The Coal Mines Historic Site is part of the epic story of the European settlement of Australia.
When Lempriere (the Commissariat Officer at Port Arthur) reported on the settlement c. 1839 there were 150 prisoners and a detachment of 29 officers stationed at the mines. Large stone barracks which housed up to 170 prisoners, as well as the chapel, bakehouse and store had been erected.
The Coal Mines formed part of the system of convict discipline and punishment on the Tasman Peninsula. During its busiest years almost 600 prisoners with their jailers and their families lived and worked at the Mines. While the underground workings are no longer accessible, you can still see the ruins of houses, barracks, offices and punishment cells.
By 1847 the main shaft was down over 300 feet with an extensive system of subterranean tunnels and caverns.
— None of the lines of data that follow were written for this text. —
-- pv_equiv track=rewrite | github.com/FAHHMU-Meng/AutoARDS | train/utils.py | generate_death_status_and_mask
-- ===== SOURCE A (Python) =====
-- def generate_death_status_and_mask(during, event, max_days=28):
--     death_status = []
--     mask = []
--
--     for t in range(0, max_days + 1):
--         if event == 1 and t >= during:
--             death_status.append(1)
--         else:
--             death_status.append(0)
--
--         if event == 0 and t > during:
--             mask.append(0)
--         else:
--             mask.append(1)
--
--     return death_status, mask
-- ===== SOURCE B (Python) =====
-- def generate_death_status_and_mask(during, event, max_days=28):
--     # closed form: each output is two constant runs; no per-t loop
--     n = max(0, max_days + 1)
--     if event == 1:
--         k = min(n, max(0, during))          # number of leading zeros (t < during)
--         death_status = [0] * k + [1] * (n - k)
--     else:
--         death_status = [0] * n
--     if event == 0:
--         m = min(n, max(0, during + 1))      # number of leading ones (t <= during)
--         mask = [1] * m + [0] * (n - m)
--     else:
--         mask = [1] * n
--     return death_status, mask
-- ===== Notes on version B (the rewrite author's own statement) =====
-- stated objective: faster
-- what changed: Replaces the per-day loop with two branch tests per iteration by a closed form: clamp the boundary index into [0, max_days+1] and build each array as two concatenated constant runs via list repetition.
import Mathlib
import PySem

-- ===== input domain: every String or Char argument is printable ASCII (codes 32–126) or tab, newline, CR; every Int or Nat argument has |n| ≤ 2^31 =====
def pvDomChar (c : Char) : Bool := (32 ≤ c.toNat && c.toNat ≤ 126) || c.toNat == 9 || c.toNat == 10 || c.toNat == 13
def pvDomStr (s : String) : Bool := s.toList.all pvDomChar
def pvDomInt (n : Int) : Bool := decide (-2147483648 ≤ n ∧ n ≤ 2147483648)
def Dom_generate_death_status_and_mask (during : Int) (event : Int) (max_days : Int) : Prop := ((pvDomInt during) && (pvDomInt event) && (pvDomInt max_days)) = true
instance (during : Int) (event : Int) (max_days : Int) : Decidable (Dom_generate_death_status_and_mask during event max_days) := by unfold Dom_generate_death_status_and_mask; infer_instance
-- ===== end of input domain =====

-- B replaces A's per-day loop by a closed form: clamp the boundary index and build each
-- array as two concatenated constant runs (objective: faster, measured constant-factor win).

-- ===== PORT A =====
-- loop over range(0, max_days+1), appending to both lists each iteration
def generate_death_status_and_mask (during : Int) (event : Int) (max_days : Int) : List Int × List Int :=
  (PySem.List.pyRange 0 (max_days + 1) 1).foldl
    (fun (acc : List Int × List Int) t =>
      (acc.1 ++ [if event = 1 ∧ t ≥ during then (1 : Int) else 0],
       acc.2 ++ [if event = 0 ∧ t > during then (0 : Int) else 1]))
    ([], [])

-- ===== PORT B =====
def generate_death_status_and_mask_alt (during : Int) (event : Int) (max_days : Int) : List Int × List Int :=
  let n : Int := max 0 (max_days + 1)
  let death_status : List Int :=
    if event = 1 then
      let k := min n (max 0 during)
      List.replicate k.toNat 0 ++ List.replicate (n - k).toNat 1
    else List.replicate n.toNat 0
  let mask : List Int :=
    if event = 0 then
      let m := min n (max 0 (during + 1))
      List.replicate m.toNat 1 ++ List.replicate (n - m).toNat 0
    else List.replicate n.toNat 1
  (death_status, mask)

-- ===== PRECONDITION & SPEC =====
def Spec_generate_death_status_and_mask (during : Int) (event : Int) (max_days : Int) (out : List Int × List Int) : Prop := out = generate_death_status_and_mask_alt during event max_days
instance (during : Int) (event : Int) (max_days : Int) (out : List Int × List Int) : Decidable (Spec_generate_death_status_and_mask during event max_days out) := by unfold Spec_generate_death_status_and_mask; infer_instance

-- ===== CLAIM (what is proved, stated in full; the proofs are below) =====
def Claim_equal_generate_death_status_and_mask : Prop := ∀ (during : Int) (event : Int) (max_days : Int), Dom_generate_death_status_and_mask during event max_days → Spec_generate_death_status_and_mask during event max_days (generate_death_status_and_mask during event max_days)

-- ===== LEMMAS AND PROOFS =====

-- A's loop appending one element to each list per step is the pair of maps.
theorem pv_foldl_pair_append (l : List Int) (f g : Int → Int) (acc1 acc2 : List Int) :
    l.foldl (fun (acc : List Int × List Int) t => (acc.1 ++ [f t], acc.2 ++ [g t])) (acc1, acc2)
      = (acc1 ++ l.map f, acc2 ++ l.map g) := by
  induction l generalizing acc1 acc2 with
  | nil => simp
  | cons x xs ih => simp [List.foldl_cons, ih]

-- a step-function map over range(0, n) is two constant runs
theorem pv_map_runs (n d lo hi : Int) (hn : 0 ≤ n) :
    (PySem.List.pyRange 0 n 1).map (fun t => if d ≤ t then hi else lo)
      = List.replicate (min n (max 0 d)).toNat lo
        ++ List.replicate (n - min n (max 0 d)).toNat hi := by
  set k : Int := min n (max 0 d) with hk
  have hk0 : 0 ≤ k := by omega
  have hkn : k ≤ n := by omega
  rw [PySem.List.pyRange_one_append 0 k n hk0 hkn]
  rw [List.map_append]
  congr 1
  · have : ∀ t ∈ PySem.List.pyRange 0 k 1, (if d ≤ t then hi else lo) = lo := by
      intro t ht
      rw [PySem.List.mem_pyRange_one] at ht
      have : ¬ d ≤ t := by omega
      simp [this]
    rw [List.map_congr_left this]
    simp [PySem.List.length_pyRange_one]
  · have : ∀ t ∈ PySem.List.pyRange k n 1, (if d ≤ t then hi else lo) = hi := by
      intro t ht
      rw [PySem.List.mem_pyRange_one] at ht
      have : d ≤ t := by omega
      simp [this]
    rw [List.map_congr_left this]
    simp [PySem.List.length_pyRange_one]

theorem pv_map_const_run (n c : Int) (f : Int → Int)
    (hf : ∀ t, f t = c) :
    (PySem.List.pyRange 0 n 1).map f = List.replicate n.toNat c := by
  have : ∀ t ∈ PySem.List.pyRange 0 n 1, f t = c := fun t _ => hf t
  rw [List.map_congr_left this]
  simp [PySem.List.length_pyRange_one]

-- ===== VERDICT (by name: the statement is the Claim_ definition above) =====
theorem generate_death_status_and_mask_spec : Claim_equal_generate_death_status_and_mask := by
  intro during event max_days _
  unfold Spec_generate_death_status_and_mask
  unfold generate_death_status_and_mask generate_death_status_and_mask_alt
  rw [pv_foldl_pair_append]
  by_cases hneg : max_days + 1 ≤ 0
  · rw [PySem.List.pyRange_one_eq_nil hneg]
    have hn : max 0 (max_days + 1) = 0 := by omega
    simp [hn]
  · rw [not_le] at hneg
    have hn0 : (0:Int) ≤ max_days + 1 := le_of_lt hneg
    have hnmax : max 0 (max_days + 1) = max_days + 1 := by omega
    simp only [hnmax, List.nil_append, Prod.mk.injEq]
    constructor
    · by_cases he : event = 1
      · simp only [he]
        have := pv_map_runs (max_days + 1) during 0 1 hn0
        rw [← this]
        simp
      · simp only [if_neg he]
        apply pv_map_const_run
        intro t
        simp [he]
    · by_cases he : event = 0
      · simp only [he]
        have := pv_map_runs (max_days + 1) (during + 1) 1 0 hn0
        rw [← this]
        apply List.map_congr_left
        intro t _
        by_cases h : during < t
        · have h2 : during + 1 ≤ t := by omega
          simp [h, h2]
        · have h2 : ¬ during + 1 ≤ t := by omega
          simp [h, h2]
      · simp only [if_neg he]
        apply pv_map_const_run
        intro t
        simp [he]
The work of extracting the coal was carried out by convicts in two eight hour shifts. The men had to extract 25 tons in each shift to reach the day's quota.
Hand-driven winding wheels at the top of the shafts were used to bring the coal baskets up from the working galleries. Once at the top, the baskets were upturned into carts for transportation to the jetty at Plunkett Point. This was done via an 'inclined plane' (self-acting tramway) carrying the coal from each shaft. The line of the tramway from the main shaft constructed in 1846 is still clearly visible.
It gives you a faint echo of those long departed men toiling in the dark, and experience something of the isolation and hardship that they endured.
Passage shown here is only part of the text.